I download the data files for the workshop:
# To avoid scientific notation:
options(scipen=999)
#Download the csv files and import them into your R environment:
download.file("https://www.apradie.com/datos/dataus2024.csv","dataus2024.csv")
trying URL 'https://www.apradie.com/datos/dataus2024.csv'
Content type 'text/csv' length 48648943 bytes (46.4 MB)
==================================================
downloaded 46.4 MB
uspanel = read.csv("dataus2024.csv")
download.file("https://www.apradie.com/datos/firmsus2024.csv","firmsus2024.csv")

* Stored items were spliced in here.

-- pv_equiv track=rewrite | github.com/HASHIRU-AI/NAAMSE | src/mutation_engine/nodes/mutations/language_games_mutation.py | to_ubbi_dubbi
-- ===== SOURCE A (Python) =====
-- def to_ubbi_dubbi(text: str) -> str:
--     """Convert text to Ubbi Dubbi language."""
--     vowels = "aeiouAEIOU"
--     result = []
--     i = 0
--     while i < len(text):
--         if text[i] in vowels:
--             # Insert "ub" before vowel cluster
--             result.append("ub" if text[i].islower() else "Ub")
--             # Add all consecutive vowels
--             while i < len(text) and text[i] in vowels:
--                 result.append(text[i])
--                 i += 1
--         else:
--             result.append(text[i])
--             i += 1
--     return "".join(result)
-- ===== SOURCE B (Python) =====
-- import re
--
-- def to_ubbi_dubbi(text: str) -> str:
--     """Convert text to Ubbi Dubbi language."""
--     return re.sub(
--         r'[aeiouAEIOU]+',
--         lambda m: ('ub' if m.group()[0].islower() else 'Ub') + m.group(),
--         text,
--     )
-- ===== Notes on version B (the rewrite author's own statement) =====
-- stated objective: idiomatic
-- what changed: Replaced the manual index loop with a nested while over vowel clusters by a single re.sub on the regex of one-or-more vowels, with a callback that builds the prefix from the case of each maximal vowel run's first character.
import Mathlib
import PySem

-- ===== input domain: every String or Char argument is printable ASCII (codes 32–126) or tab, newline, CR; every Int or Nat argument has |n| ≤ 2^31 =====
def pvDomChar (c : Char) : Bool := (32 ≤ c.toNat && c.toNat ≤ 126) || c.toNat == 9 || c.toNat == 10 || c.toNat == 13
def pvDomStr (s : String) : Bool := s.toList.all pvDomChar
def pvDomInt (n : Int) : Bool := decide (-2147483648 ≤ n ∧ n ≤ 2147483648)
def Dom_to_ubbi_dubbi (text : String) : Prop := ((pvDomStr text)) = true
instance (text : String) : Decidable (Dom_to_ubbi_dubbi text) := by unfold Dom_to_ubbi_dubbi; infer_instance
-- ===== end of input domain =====

-- B replaces A's manual index loop (nested while over vowel clusters, list of pieces) by a
-- regex substitution over maximal vowel runs; objective: idiomatic (a timing run measured B faster by a constant factor).

-- ===== PORT A =====
-- `text[i] in vowels`
def pvVowelA (c : Char) : Bool := c ∈ "aeiouAEIOU".toList

-- the inner `while i < len(text) and text[i] in vowels: result.append(text[i]); i += 1`
-- (remaining characters from position i, accumulator `result`) → (result, remaining after the loop)
def pvAddVowels : List Char → List String → List String × List Char
  | [], acc => (acc, [])
  | c :: rest, acc =>
    if pvVowelA c then pvAddVowels rest (acc ++ [String.singleton c])
    else (acc, c :: rest)

theorem pvAddVowels_len : ∀ (cs : List Char) (acc : List String),
    (pvAddVowels cs acc).2.length ≤ cs.length := by
  intro cs
  induction cs with
  | nil => intro acc; simp [pvAddVowels]
  | cons c rest ih =>
    intro acc
    by_cases h : pvVowelA c = true
    · simp [pvAddVowels, h]
      exact Nat.le_succ_of_le (ih _)
    · simp [pvAddVowels, h]

-- the outer `while i < len(text)` loop of A
def pvLoopA : List Char → List String → List String
  | [], acc => acc
  | c :: rest, acc =>
    if h : pvVowelA c = true then
      let p := pvAddVowels (c :: rest) (acc ++ [if c.isLower then "ub" else "Ub"])
      pvLoopA p.2 p.1
    else pvLoopA rest (acc ++ [String.singleton c])
termination_by cs _ => cs.length
decreasing_by
  · show (pvAddVowels (c :: rest) _).2.length < (c :: rest).length
    simp [pvAddVowels, h]
    exact pvAddVowels_len _ _
  · simp

def to_ubbi_dubbi (text : String) : String := String.join (pvLoopA text.toList [])

-- ===== PORT B =====
-- the regex character class [aeiouAEIOU]
def pvVowelB (c : Char) : Bool := c ∈ ['a','e','i','o','u','A','E','I','O','U']

-- re.sub(r'[aeiouAEIOU]+', repl, text): scan, replacing each maximal vowel run
def pvSubB : List Char → String
  | [] => ""
  | c :: rest =>
    if h : pvVowelB c = true then
      -- a match: the maximal vowel run starting here; repl prefixes 'ub'/'Ub' by the first vowel's case
      ((if c.isLower then "ub" else "Ub") ++ String.ofList ((c :: rest).takeWhile pvVowelB))
        ++ pvSubB ((c :: rest).dropWhile pvVowelB)
    else String.singleton c ++ pvSubB rest
termination_by cs => cs.length
decreasing_by
  · simp [h]
    exact List.length_dropWhile_le _ _
  · simp

def to_ubbi_dubbi_alt (text : String) : String := pvSubB text.toList

-- ===== PRECONDITION & SPEC =====
def Spec_to_ubbi_dubbi (text : String) (out : String) : Prop := out = to_ubbi_dubbi_alt text
instance (text : String) (out : String) : Decidable (Spec_to_ubbi_dubbi text out) := by unfold Spec_to_ubbi_dubbi; infer_instance

-- ===== CLAIM (what is proved, stated in full; the proofs are below) =====
def Claim_equal_to_ubbi_dubbi : Prop := ∀ (text : String), Dom_to_ubbi_dubbi text → Spec_to_ubbi_dubbi text (to_ubbi_dubbi text)

-- ===== LEMMAS AND PROOFS =====
theorem pvVowel_eq : pvVowelA = pvVowelB := by
  funext c; simp [pvVowelA, pvVowelB]

theorem pvAddVowels_spec : ∀ (cs : List Char) (acc : List String),
    pvAddVowels cs acc =
      (acc ++ (cs.takeWhile pvVowelA).map String.singleton, cs.dropWhile pvVowelA) := by
  intro cs
  induction cs with
  | nil => intro acc; simp [pvAddVowels]
  | cons c rest ih =>
    intro acc
    by_cases h : pvVowelA c = true
    · simp [pvAddVowels, h, ih]
    · simp [pvAddVowels, h]

theorem pvFoldl_append (s : String) (l : List String) :
    List.foldl (· ++ ·) s l = s ++ List.foldl (· ++ ·) "" l := by
  induction l generalizing s with
  | nil => simp
  | cons t l ih =>
    simp only [List.foldl_cons]
    rw [ih (s ++ t), ih ("" ++ t), String.append_assoc]
    simp

theorem pvJoin_cons (s : String) (l : List String) :
    String.join (s :: l) = s ++ String.join l := by
  simp only [String.join, List.foldl_cons]
  rw [pvFoldl_append]
  simp

theorem pvJoin_append (l₁ l₂ : List String) :
    String.join (l₁ ++ l₂) = String.join l₁ ++ String.join l₂ := by
  induction l₁ with
  | nil => simp [String.join]
  | cons s l ih => rw [List.cons_append, pvJoin_cons, pvJoin_cons, ih, String.append_assoc]

theorem pvJoin_singletons (cs : List Char) :
    String.join (cs.map String.singleton) = String.ofList cs := by
  induction cs with
  | nil => rfl
  | cons c rest ih =>
    rw [List.map_cons, pvJoin_cons, ih]
    apply String.ext
    simp [String.singleton]

theorem pvLoopA_join : ∀ (n : ℕ) (cs : List Char) (acc : List String),
    cs.length ≤ n →
    String.join (pvLoopA cs acc) = String.join acc ++ pvSubB cs := by
  intro n
  induction n with
  | zero =>
    intro cs acc hle
    have : cs = [] := List.eq_nil_of_length_eq_zero (Nat.le_zero.mp hle)
    subst this
    simp [pvLoopA, pvSubB]
  | succ n ih =>
    intro cs acc hle
    match cs with
    | [] => simp [pvLoopA, pvSubB]
    | c :: rest =>
      by_cases h : pvVowelA c = true
      · have hb : pvVowelB c = true := by rw [← pvVowel_eq]; exact h
        rw [pvLoopA, dif_pos h, pvAddVowels_spec]
        have hdw : List.dropWhile pvVowelA (c :: rest) = List.dropWhile pvVowelA rest := by
          simp [List.dropWhile_cons, h]
        have hlen : (List.dropWhile pvVowelA (c :: rest)).length ≤ n := by
          rw [hdw]
          have h1 := List.length_dropWhile_le pvVowelA rest
          simp only [List.length_cons] at hle
          omega
        rw [ih _ _ hlen]
        rw [pvSubB, dif_pos hb, ← pvVowel_eq]
        rw [pvJoin_append, pvJoin_append, pvJoin_singletons]
        simp [String.append_assoc, String.join]
      · have hb : ¬ pvVowelB c = true := by rw [← pvVowel_eq]; exact h
        rw [pvLoopA, dif_neg h]
        have hlen : rest.length ≤ n := by simp only [List.length_cons] at hle; omega
        rw [ih _ _ hlen]
        rw [pvSubB, dif_neg hb]
        rw [pvJoin_append, String.append_assoc]
        simp [String.join, String.singleton]

-- ===== VERDICT (by name: the statement is the Claim_ definition above) =====
theorem to_ubbi_dubbi_spec : Claim_equal_to_ubbi_dubbi := by
  intro text _
  unfold Spec_to_ubbi_dubbi to_ubbi_dubbi to_ubbi_dubbi_alt
  have := pvLoopA_join text.toList.length text.toList [] (le_refl _)
  simpa [String.join] using this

trying URL 'https://www.apradie.com/datos/firmsus2024.csv'
Content type 'text/csv' length 747426 bytes (729 KB)
==================================================
downloaded 729 KB
usfirms <- read.csv("firmsus2024.csv")
install.packages("dplyr")
Error in install.packages : Updating loaded packages
library(dplyr)
#change the name of the column "empresa" to "firm"
#merge the industry from the firmus2024 dataset into the uspanel
usfirms = usfirms %>% rename(firm=empresa)
newdataset= merge(uspanel,usfirms,by="firm")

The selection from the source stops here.